Collected data entries >>
-- pv_equiv track=rewrite | github.com/Broather/auto-math | test.py | the_thing
-- ===== SOURCE A (Python) =====
-- def the_thing(list_of_lists, set):
--     # returns a dictionary with key: string format for number: what is the lowest occurences of that item
--     my_dict = {}
--     for set_item in set:
--         counts = []
--         for lst in list_of_lists:
--             counts.append(lst.count(set_item))
--         my_dict[str(set_item)] = min(counts)
--     return my_dict
-- ===== SOURCE B (Python) =====
-- def the_thing(list_of_lists, set):
--     # Fold all lists into ONE running-minimum count table (Counter intersection),
--     # then read each set item straight off the merged table: no per-item pass
--     # over the lists and no per-item min over a counts list.
--     if not set:
--         return {}
--     merged = None
--     for lst in list_of_lists:
--         counts = {}
--         for x in lst:
--             counts[x] = counts.get(x, 0) + 1
--         if merged is None:
--             merged = counts
--         else:
--             merged = {k: min(v, counts.get(k, 0)) for k, v in merged.items()}
--     return {str(item): merged.get(item, 0) for item in set}
-- ===== Notes on version B (the rewrite author's own statement) =====
-- stated objective: faster
-- what changed: B makes one pass over the lists, folding them into a single merged counter by pointwise-minimum intersection, and then answers every set item with one lookup in that merged table, instead of A's per-item rescan of every list with .count followed by min of a counts list.
import Mathlib
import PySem

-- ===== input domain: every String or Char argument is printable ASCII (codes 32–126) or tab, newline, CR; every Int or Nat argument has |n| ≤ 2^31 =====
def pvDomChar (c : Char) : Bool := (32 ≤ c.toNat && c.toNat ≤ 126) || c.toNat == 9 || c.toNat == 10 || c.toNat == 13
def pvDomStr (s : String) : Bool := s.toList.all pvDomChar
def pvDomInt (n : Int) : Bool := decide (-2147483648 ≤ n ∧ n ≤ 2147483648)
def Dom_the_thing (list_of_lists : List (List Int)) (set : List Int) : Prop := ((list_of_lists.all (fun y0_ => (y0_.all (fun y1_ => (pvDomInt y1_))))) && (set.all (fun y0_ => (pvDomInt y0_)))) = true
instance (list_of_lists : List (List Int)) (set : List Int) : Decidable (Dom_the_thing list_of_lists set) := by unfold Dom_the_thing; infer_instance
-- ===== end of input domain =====

-- B folds the lists into one pointwise-minimum merged counter (Counter intersection) read once per set item,
-- instead of A's per-item rescan of every list with .count and a min over the counts list.

-- ===== PORT A =====
-- literal port of A: for each set_item build the list of lst.count(set_item), insert min(counts)
def the_thing (list_of_lists : List (List Int)) (set : List Int) : List (String × Int) :=
  (set.foldl (fun (my_dict : PySem.Dict String Int) set_item =>
      let counts : List Int :=
        list_of_lists.foldl (fun acc lst => acc ++ [(PySem.List.count lst set_item : Int)]) []
      my_dict.insert (PySem.Int.toStr set_item)
        ((PySem.List.min? counts (fun x => x)).getD 0)   -- min([]) raises ValueError in Python: excluded by Pre_
    ) PySem.Dict.empty).items

-- ===== PORT B =====
-- literal port of Source B: fold all lists into one merged running-minimum counter, then one lookup per set item
def the_thing_alt (list_of_lists : List (List Int)) (set : List Int) : List (String × Int) :=
  if set = [] then []
  else
    let merged : Option (PySem.Dict Int Int) :=
      list_of_lists.foldl
        (fun merged lst =>
          let counts : PySem.Dict Int Int :=
            lst.foldl (fun (t : PySem.Dict Int Int) x => t.insert x (t.getD x 0 + 1)) PySem.Dict.empty
          match merged with
          | none => some counts
          | some m =>
              some (m.items.foldl
                (fun (d : PySem.Dict Int Int) kv => d.insert kv.1 (min kv.2 (counts.getD kv.1 0)))
                PySem.Dict.empty))
        none
    match merged with
    | none => []   -- Python B raises AttributeError here (merged is None): excluded by Pre_
    | some m =>
        (set.foldl (fun (d : PySem.Dict String Int) item =>
            d.insert (PySem.Int.toStr item) (m.getD item 0)) PySem.Dict.empty).items

-- ===== PRECONDITION & SPEC =====
-- Pre_ excludes exactly the inputs where Python A raises ValueError (min of an empty
-- counts list: empty list_of_lists with a nonempty set); Python B raises there too.
def Pre_the_thing (list_of_lists : List (List Int)) (set : List Int) : Prop :=
  list_of_lists ≠ [] ∨ set = []
instance (list_of_lists : List (List Int)) (set : List Int) : Decidable (Pre_the_thing list_of_lists set) := by unfold Pre_the_thing; infer_instance

def pvWitness_the_thing : List (List Int) × List Int := ([[1, 2, 2], [2, 1]], [2, 1, 3])

def Spec_the_thing (list_of_lists : List (List Int)) (set : List Int) (out : List (String × Int)) : Prop := out = the_thing_alt list_of_lists set
instance (list_of_lists : List (List Int)) (set : List Int) (out : List (String × Int)) : Decidable (Spec_the_thing list_of_lists set out) := by unfold Spec_the_thing; infer_instance

-- ===== CLAIM (what is proved, stated in full; the proofs are below) =====
def Claim_equal_the_thing : Prop := ∀ (list_of_lists : List (List Int)) (set : List Int), Dom_the_thing list_of_lists set → Pre_the_thing list_of_lists set → Spec_the_thing list_of_lists set (the_thing list_of_lists set)

-- ===== LEMMAS AND PROOFS =====

-- abbreviation for B's intersection step (proof-side only; the port spells it out)
def pvInter (m c : PySem.Dict Int Int) : PySem.Dict Int Int :=
  m.items.foldl (fun (d : PySem.Dict Int Int) kv => d.insert kv.1 (min kv.2 (c.getD kv.1 0))) PySem.Dict.empty

theorem pvInter_items (m c : PySem.Dict Int Int) (hm : m.keys.Nodup) :
    (pvInter m c).items = m.items.map (fun kv => (kv.1, min kv.2 (c.getD kv.1 0))) := by
  unfold pvInter
  have h := PySem.Dict.items_foldl_insert_fresh m.items (fun kv => kv.1)
    (fun kv => min kv.2 (c.getD kv.1 0)) PySem.Dict.empty
    (by intro a _; simp [PySem.Dict.contains_empty]) (by simpa [PySem.Dict.keys] using hm)
  simpa using h

theorem pvInter_keys (m c : PySem.Dict Int Int) (hm : m.keys.Nodup) :
    (pvInter m c).keys = m.keys := by
  simp [PySem.Dict.keys, pvInter_items m c hm]

theorem pvInter_getD (m c : PySem.Dict Int Int) (hm : m.keys.Nodup)
    (hc : ∀ k, 0 ≤ c.getD k 0) (item : Int) :
    (pvInter m c).getD item 0 = min (m.getD item 0) (c.getD item 0) := by
  by_cases hmem : item ∈ m.keys
  · obtain ⟨v, hv⟩ : ∃ v, (item, v) ∈ m.items := by simpa [PySem.Dict.keys] using hmem
    have hmv : m.getD item 0 = v := PySem.Dict.getD_of_mem_items m hv hm 0
    have hmemI : (item, min v (c.getD item 0)) ∈ (pvInter m c).items := by
      rw [pvInter_items m c hm]
      exact List.mem_map.mpr ⟨(item, v), hv, rfl⟩
    have hnd' : (pvInter m c).keys.Nodup := by rw [pvInter_keys m c hm]; exact hm
    rw [PySem.Dict.getD_of_mem_items _ hmemI hnd' 0, hmv]
  · have h1 : m.getD item 0 = 0 := by
      apply PySem.Dict.getD_of_not_contains
      rw [PySem.Dict.contains_eq_decide_mem_keys]; simpa using hmem
    have h2 : (pvInter m c).getD item 0 = 0 := by
      apply PySem.Dict.getD_of_not_contains
      rw [PySem.Dict.contains_eq_decide_mem_keys, pvInter_keys m c hm]; simpa using hmem
    rw [h1, h2, min_eq_left (hc item)]

-- the merged fold over the remaining lists, characterised pointwise
theorem merged_fold_getD (ls : List (List Int)) (m : PySem.Dict Int Int) (hm : m.keys.Nodup) :
    ls.foldl
      (fun merged lst =>
        let counts : PySem.Dict Int Int :=
          lst.foldl (fun (t : PySem.Dict Int Int) x => t.insert x (t.getD x 0 + 1)) PySem.Dict.empty
        match merged with
        | none => some counts
        | some m =>
            some (m.items.foldl
              (fun (d : PySem.Dict Int Int) kv => d.insert kv.1 (min kv.2 (counts.getD kv.1 0)))
              PySem.Dict.empty))
      (some m)
    = some (ls.foldl (fun m lst =>
        pvInter m (lst.foldl (fun (t : PySem.Dict Int Int) x => t.insert x (t.getD x 0 + 1)) PySem.Dict.empty)) m)
    ∧ (ls.foldl (fun m lst =>
        pvInter m (lst.foldl (fun (t : PySem.Dict Int Int) x => t.insert x (t.getD x 0 + 1)) PySem.Dict.empty)) m).keys.Nodup
    ∧ ∀ item, (ls.foldl (fun m lst =>
        pvInter m (lst.foldl (fun (t : PySem.Dict Int Int) x => t.insert x (t.getD x 0 + 1)) PySem.Dict.empty)) m).getD item 0
        = ls.foldl (fun a lst => min a ((PySem.List.count lst item : Int))) (m.getD item 0) := by
  induction ls generalizing m with
  | nil => exact ⟨rfl, hm, fun _ => rfl⟩
  | cons l ls ih =>
    have hcounter : (l.foldl (fun (t : PySem.Dict Int Int) x => t.insert x (t.getD x 0 + 1)) PySem.Dict.empty)
        = PySem.Dict.counter l := PySem.Dict.foldl_insert_getD_add_one_eq_counter l
    have hc : ∀ k, 0 ≤ (l.foldl (fun (t : PySem.Dict Int Int) x => t.insert x (t.getD x 0 + 1)) PySem.Dict.empty).getD k 0 := by
      intro k; rw [hcounter, PySem.Dict.getD_counter]; positivity
    have hm' : (pvInter m (l.foldl (fun (t : PySem.Dict Int Int) x => t.insert x (t.getD x 0 + 1)) PySem.Dict.empty)).keys.Nodup := by
      rw [pvInter_keys _ _ hm]; exact hm
    obtain ⟨h1, h2, h3⟩ := ih _ hm'
    refine ⟨by simpa using h1, by simpa using h2, ?_⟩
    intro item
    simp only [List.foldl_cons]
    rw [h3 item, pvInter_getD _ _ hm hc item, hcounter, PySem.Dict.getD_counter,
        PySem.List.count_eq]

-- ===== VERDICT (by name: the statement is the Claim_ definition above) =====
theorem the_thing_spec : Claim_equal_the_thing := by
  intro list_of_lists set _ hpre
  unfold Spec_the_thing the_thing the_thing_alt
  by_cases hs : set = []
  · subst hs; rfl
  · rw [if_neg hs]
    obtain ⟨l, ls, rfl⟩ : ∃ l ls, list_of_lists = l :: ls := by
      rcases hpre with h | h
      · cases list_of_lists with
        | nil => exact absurd rfl h
        | cons l ls => exact ⟨l, ls, rfl⟩
      · exact absurd h hs
    have hcounter : (l.foldl (fun (t : PySem.Dict Int Int) x => t.insert x (t.getD x 0 + 1)) PySem.Dict.empty)
        = PySem.Dict.counter l := PySem.Dict.foldl_insert_getD_add_one_eq_counter l
    have hnd : (l.foldl (fun (t : PySem.Dict Int Int) x => t.insert x (t.getD x 0 + 1)) PySem.Dict.empty).keys.Nodup := by
      rw [hcounter]; exact PySem.Dict.nodup_keys_counter l
    obtain ⟨h1, _, h3⟩ := merged_fold_getD ls _ hnd
    simp only [List.foldl_cons]
    rw [h1]
    congr 1
    apply PySem.List.foldl_congr_mem
    intro acc item _
    congr 1
    rw [h3 item, hcounter, PySem.Dict.getD_counter]
    rw [PySem.List.foldl_append_singleton_eq_map, List.nil_append, List.singleton_append,
        PySem.List.min?_id_cons, Option.getD_some, List.foldl_map]
    simp [PySem.List.count_eq]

EXERCISE PROMPT >> All lines in the records above that contain "unfold" are to be reported.

RESULT >>
instance (list_of_lists : List (List Int)) (set : List Int) : Decidable (Dom_the_thing list_of_lists set) := by unfold Dom_the_thing; infer_instance
instance (list_of_lists : List (List Int)) (set : List Int) : Decidable (Pre_the_thing list_of_lists set) := by unfold Pre_the_thing; infer_instance
instance (list_of_lists : List (List Int)) (set : List Int) (out : List (String × Int)) : Decidable (Spec_the_thing list_of_lists set out) := by unfold Spec_the_thing; infer_instance
  unfold pvInter
  unfold Spec_the_thing the_thing the_thing_alt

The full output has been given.